I also managed to finish all my Christmas cards–including the ones I had to make by hand for my friends on the U2 forum I frequent. Everything is ready for the mail tomorrow. I feel like I got a lot done this weekend. Now to shopping… I don’t even want to go there. It’s so hard trying to come up with stuff for everyone I want to buy gifts for. I feel pressure to find something awesome and unique every year and that just doesn’t happen all the time. I hate resorting to gift cards.
So with the initial festivities of Christmas begun, I turn my thoughts to the adventures that 2011 will bring. Naturally, I’ve already got most of the year planned out. I guess I’m not too spontaneous.
- March – Week long ski trip to Whistler with my friend Janet. My first time in Western Canada. Whee! What a great way to bring in 36 (going the week after my birthday).
- May 7-8 – The 50th TOSRV!!! PAAAARTY!! (As much as one can party after 100 miles in the evening before another 100 miles.)
- June 26th – U2 Concert, East Lansing, Michigan. Rock on!!!
- July 16th – Ride Across INdiana (RAIN) – 160 miles in one day. Can I do it? I may try to organize something with my bike club. Safety and motivation in numbers, right?
- July 26th – U2 Concert, Pittsburgh, PA. I’m in GA (general admission) and I plan to get into the inner circle–the space between the stage and the looping catwalk. Talk about a party!! But I will be standing/sitting/chatting with fellow
fanaticsadmirers of U2 in line. All. Day. Long. I’m willing to sacrifice for the chance to be close to the band. Like I was in 2001, except then I was in seats.
- August ? – Might go to California to climb its high point, Mt. Whitney. My uncle (who lives in California) and I have tentatively emailed about it but we have not made any solid plans at this time. Whether I do rides like Roscoe Ramble or Mad Anthony depends on when/if I go to California.
Yes, you’re seeing correctly: No MS 150 this year. Sadly, the MS 150 traditionally takes place the same weekend that my U2 concert–which I originally bought for 2010 before Bono hurt his back–got rescheduled to. Um. Some things take priority over others… Sorry, MS 150! If I am not in California the week of the MS 150 ride in NE Ohio–Pedal to the Point–I might actually do that on. So it’s undetermined at this time whether or not I’ll be participating in an MS 150. Probably all my friends and family would appreciate a year off… since my donations have been dwindling over the years…
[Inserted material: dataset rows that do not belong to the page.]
-- invariant of the main loop: equal lists, B's e-component is pvE (m+1), length stays n
lemma main_fold (n : Nat) (hn : 0 < n) (e : Int) (l0 : List Char) (hl : l0.length = n) :
    ∀ m, m ≤ n - 1 →
      ((List.range m).map (fun k : Nat => (1 : Int) + (k : Int))).foldl (pvStepA n e) l0
        = (((List.range m).map (fun k : Nat => (1 : Int) + (k : Int))).foldl (pvStepB n) (l0, pvE (n : Int) e 1)).1
      ∧ (((List.range m).map (fun k : Nat => (1 : Int) + (k : Int))).foldl (pvStepB n) (l0, pvE (n : Int) e 1)).2
          = pvE (n : Int) e (m + 1)
      ∧ (((List.range m).map (fun k : Nat => (1 : Int) + (k : Int))).foldl (pvStepA n e) l0).length = n := by
  intro m
  induction m with
  | zero => intro _; exact ⟨rfl, rfl, hl⟩
  | succ m ih =>
    intro hm
    obtain ⟨h1, h2, h3⟩ := ih (by omega)
    simp only [List.range_succ, List.map_append, List.foldl_append, List.map_cons, List.map_nil,
      List.foldl_cons, List.foldl_nil]
    set TL := ((List.range m).map (fun k : Nat => (1 : Int) + (k : Int))).foldl (pvStepA n e) l0 with hTL
    have hB : ((List.range m).map (fun k : Nat => (1 : Int) + (k : Int))).foldl (pvStepB n) (l0, pvE (n : Int) e 1)
        = (TL, pvE (n : Int) e (m + 1)) := by
      rw [Prod.ext_iff]; exact ⟨h1.symm, h2⟩
    rw [hB]
    have hipos : (0 : Int) < (n : Int) := by exact_mod_cast hn
    have hmlt : m + 1 < n := by omega
    have hj : PySem.List.pyGetD (((List.range n).map (fun k : Nat => pvE (n : Int) e (k + 1))).reverse)
        ((n : Int) - 1 - (1 + (m : Int))) 0 = pvE (n : Int) e (m + 2) := o_lookup n e m hmlt
    have hj0 : 0 ≤ pvE (n : Int) e (m + 2) := pvE_nonneg _ _ hipos _
    have hjlt : pvE (n : Int) e (m + 2) < (n : Int) := pvE_lt _ _ hipos _
    have hjcast : (((pvE (n : Int) e (m + 2)).toNat : Nat) : Int) = pvE (n : Int) e (m + 2) :=
      Int.toNat_of_nonneg hj0
    have hjn : (pvE (n : Int) e (m + 2)).toNat < n := by omega
    have hacast : ((1 : Int) + (m : Int)) = (((m + 1 : Nat)) : Int) := by push_cast; ring
    have he' : PySem.Int.mod (PySem.Int.bxor ((n : Int) * ((n : Int) - ((1 : Int) + (m : Int))))
        (pvE (n : Int) e (m + 1) + ((n : Int) - 1 - ((1 : Int) + (m : Int))))) (n : Int)
        = pvE (n : Int) e (m + 2) := by
      have e1 : (n : Int) - ((1 : Int) + (m : Int)) = ((n : Int) - 1 - ((m + 1 : Nat) : Int)) + 1 := by
        push_cast; ring
      have e2 : (n : Int) - 1 - ((1 : Int) + (m : Int)) = (n : Int) - 1 - ((m + 1 : Nat) : Int) := by
        push_cast; ring
      rw [e1, e2]; rfl
    have hswap := splice_step_eq_swap TL (m + 1) (pvE (n : Int) e (m + 2)).toNat
      (by rw [h3]; exact hmlt) (by rw [h3]; exact hjn)
    have hstep : pvStepA n e TL ((1 : Int) + (m : Int))
        = (pvStepB n (TL, pvE (n : Int) e (m + 1)) ((1 : Int) + (m : Int))).1 := by
      simp only [pvStepA, pvStepB, pvSplice, hj, he']
      rw [hacast, ← hjcast]
      exact hswap
    refine ⟨hstep, ?_, ?_⟩
    · simp only [pvStepB, he']
    · rw [hstep]
      simp only [pvStepB, PySem.List.length_pySetD, h3]

-- reading position k of the swap-fold list gathers l0 at the chased position
lemma swap_gather (n : Nat) (hn : 0 < n) (e : Int) (l0 : List Char) (hl : l0.length = n) :
    ∀ m, m ≤ n - 1 → ∀ k, k < n →
      ((((List.range m).map (fun k : Nat => (1 : Int) + (k : Int))).foldl (pvStepB n) (l0, pvE (n : Int) e 1)).1).getD k ' '
        = l0.getD (pvChase n e m k) ' ' := by
  intro m
  induction m with
  | zero => intro _ k _; rfl
  | succ m ih =>
    intro hm k hk
    obtain ⟨h1, h2, h3⟩ := main_fold n hn e l0 hl m (by omega)
    simp only [List.range_succ, List.map_append, List.foldl_append, List.map_cons, List.map_nil,
      List.foldl_cons, List.foldl_nil]
    set S := ((List.range m).map (fun k : Nat => (1 : Int) + (k : Int))).foldl (pvStepB n) (l0, pvE (n : Int) e 1) with hS
    have hL : S.1.length = n := by rw [← h1]; exact h3
    have hipos : (0 : Int) < (n : Int) := by exact_mod_cast hn
    have hj0 : 0 ≤ pvE (n : Int) e (m + 2) := pvE_nonneg _ _ hipos _
    have hjcast : (((pvE (n : Int) e (m + 2)).toNat : Nat) : Int) = pvE (n : Int) e (m + 2) :=
      Int.toNat_of_nonneg hj0
    have hjn : pvJ n e (m + 1) < n := pvJ_lt n e hn (m + 1)
    have hacast : ((1 : Int) + (m : Int)) = (((m + 1 : Nat)) : Int) := by push_cast; ring
    have hjdef : pvE (n : Int) e (m + 2) = ((pvJ n e (m + 1) : Nat) : Int) := hjcast.symm
    have he2 : PySem.Int.mod (PySem.Int.bxor ((n : Int) * ((n : Int) - ((m + 1 : Nat) : Int)))
        (S.2 + ((n : Int) - 1 - ((m + 1 : Nat) : Int)))) (n : Int)
        = ((pvJ n e (m + 1) : Nat) : Int) := by
      rw [h2, ← hjdef]
      have e1 : (n : Int) - ((m + 1 : Nat) : Int) = ((n : Int) - 1 - ((m + 1 : Nat) : Int)) + 1 := by
        push_cast; ring
      rw [e1]; rfl
    -- evaluate the step's list at position k
    have hstep : ((pvStepB n S ((1 : Int) + (m : Int))).1).getD k ' '
        = S.1.getD (pvTau n e (m + 1) k) ' ' := by
      simp only [pvStepB, hacast, he2]
      have hsetlen : (PySem.List.pySetD S.1 ((((m + 1 : Nat)) : Int)) (PySem.List.pyGetD S.1 ((pvJ n e (m + 1) : Nat) : Int) ' ')).length = n := by
        rw [PySem.List.length_pySetD]; exact hL
      have e3 := PySem.List.pyGetD_pySetD_natCast
        (PySem.List.pySetD S.1 ((((m + 1 : Nat)) : Int)) (PySem.List.pyGetD S.1 ((pvJ n e (m + 1) : Nat) : Int) ' '))
        (pvJ n e (m + 1)) k (PySem.List.pyGetD S.1 ((((m + 1 : Nat)) : Int)) ' ') ' '
        (by rw [hsetlen]; exact hjn)
      rw [← PySem.List.pyGetD_natCast _ k ' ', e3]
      have e4 := PySem.List.pyGetD_pySetD_natCast S.1 (m + 1) k
        (PySem.List.pyGetD S.1 ((pvJ n e (m + 1) : Nat) : Int) ' ') ' ' (by rw [hL]; omega)
      rw [e4]
      simp only [PySem.List.pyGetD_natCast]
      unfold pvTau
      rcases eq_or_ne k (m + 1) with hka | hka <;> rcases eq_or_ne k (pvJ n e (m + 1)) with hkj | hkj
      · rw [if_pos hkj, if_pos hka, ← hkj, hka]
      · rw [if_neg hkj, if_pos hka, if_pos hka]
      · rw [if_pos hkj, if_neg hka, if_pos hkj]
      · rw [if_neg hkj, if_neg hka, if_neg hka, if_neg hkj]
    rw [hstep, ih (by omega) _ (pvTau_lt n e hn (m + 1) k (by omega) hk)]
    rfl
I might actually be too distracted to pull the kind of bicycling miles I did this year. But you never know. Most people out there know I’m obsessed with cycling… and thus I will probably end up doing about 4000 miles no matter what. Commuting to work certainly adds mileage. And I love to do it!!
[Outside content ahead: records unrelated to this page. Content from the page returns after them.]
-- ===== VERDICT (by name: the statement is the Claim_ definition above) =====
theorem torneo_de_gallinas_spec : Claim_equal_torneo_de_gallinas := by
  intro strats _
  unfold Spec_torneo_de_gallinas torneo_de_gallinas torneo_de_gallinas_alt
  set d : PySem.Dict String String := PySem.Dict.ofList strats with hd
  have hnd : d.keys.Nodup := PySem.Dict.nodup_keys_ofList strats
  have hndi : (d.items.map (·.1)).Nodup := by simpa [PySem.Dict.keys] using hnd
  simp only []
  set scores0 : PySem.Dict String Int := PySem.Dict.ofList (d.keys.map (fun jugador => (jugador, 0))) with hs0
  have hitems0 : scores0.items = d.keys.map (fun jugador => (jugador, (0 : Int))) :=
    pv_scores0_items d hnd
  have hkeys0 : scores0.keys = d.keys := by
    simp [PySem.Dict.keys, hitems0, List.map_map, Function.comp]
  have hnd0 : scores0.keys.Nodup := hkeys0 ▸ hnd
  -- the double loop is pvLoop d.items scores0
  have houter := pv_outer_eq_loop d hnd d.items.length 0 (by simp) scores0
  rw [Nat.cast_zero, List.drop_zero] at houter
  rw [houter]
  -- keys of the final dict
  have hkeysF : (pvLoop d.items scores0).keys = d.keys := by
    rw [pvLoop_keys d.items scores0 (fun x hx => hkeys0 ▸ PySem.Dict.mem_keys_of_mem_items d hx)]
    exact hkeys0
  have hndF : (pvLoop d.items scores0).keys.Nodup := hkeysF ▸ hnd
  rw [PySem.Dict.items_eq_map_keys _ hndF 0, hkeysF]
  -- pointwise values
  rw [show d.keys = d.items.map (·.1) from by simp [PySem.Dict.keys], List.map_map]
  apply List.map_congr_left
  intro y hy
  simp only [Function.comp]
  have hgd0 : scores0.getD y.1 0 = 0 := by
    apply PySem.Dict.getD_of_mem_items
    · rw [hitems0]
      exact List.mem_map_of_mem (PySem.Dict.mem_keys_of_mem_items d hy)
    · exact hnd0
  rw [pvLoop_getD d.items scores0 y.1 hndi, hgd0,
    pvTot_mem d.items y.1 y.2 hndi (by simpa using hy), pv_sum_pay]
  have hvals : d.values = d.items.map (·.2) := by simp [PySem.Dict.values]
  rw [hvals]
  by_cases h1 : y.2 = "me desvio siempre" <;> by_cases h2 : y.2 = "me la banco y no me desvio" <;>
    simp [h1, h2, pvPay] <;> ring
I think I’ve got enough plans spinning out there for now. I guess we’ll only see what the next year brings as it unfolds. I should probably still aim to try to get one of my shorter memoir pieces published. The initial one I wrote–which has never been posted to this blog–about the day my husband died is actually in a final edit form. I’ve had it reviewed by other people and I’ve made changes. If I think it’s great, then it has to be pretty good as I generally think what I write sucks. So I’d like to try to get it published somewhere. I know I’ve said that before and I admit that I didn’t really try this year, even though I said I would. But I should probably dust off the cobwebs and actually make an honest attempt to submit it. I can honestly say that the positive feedback I received after my sermon at my church made me feel more compelled to give it a try. It never hurts to try. The worst that can happen is rejection. Rejection is okay.
Anyway, that’s my update for now. I’ve got some other topics that I’ve wanted to blog about so maybe I’ll make some time in the coming days to get them down. Until then, good luck to all in dealing with the holiday madness!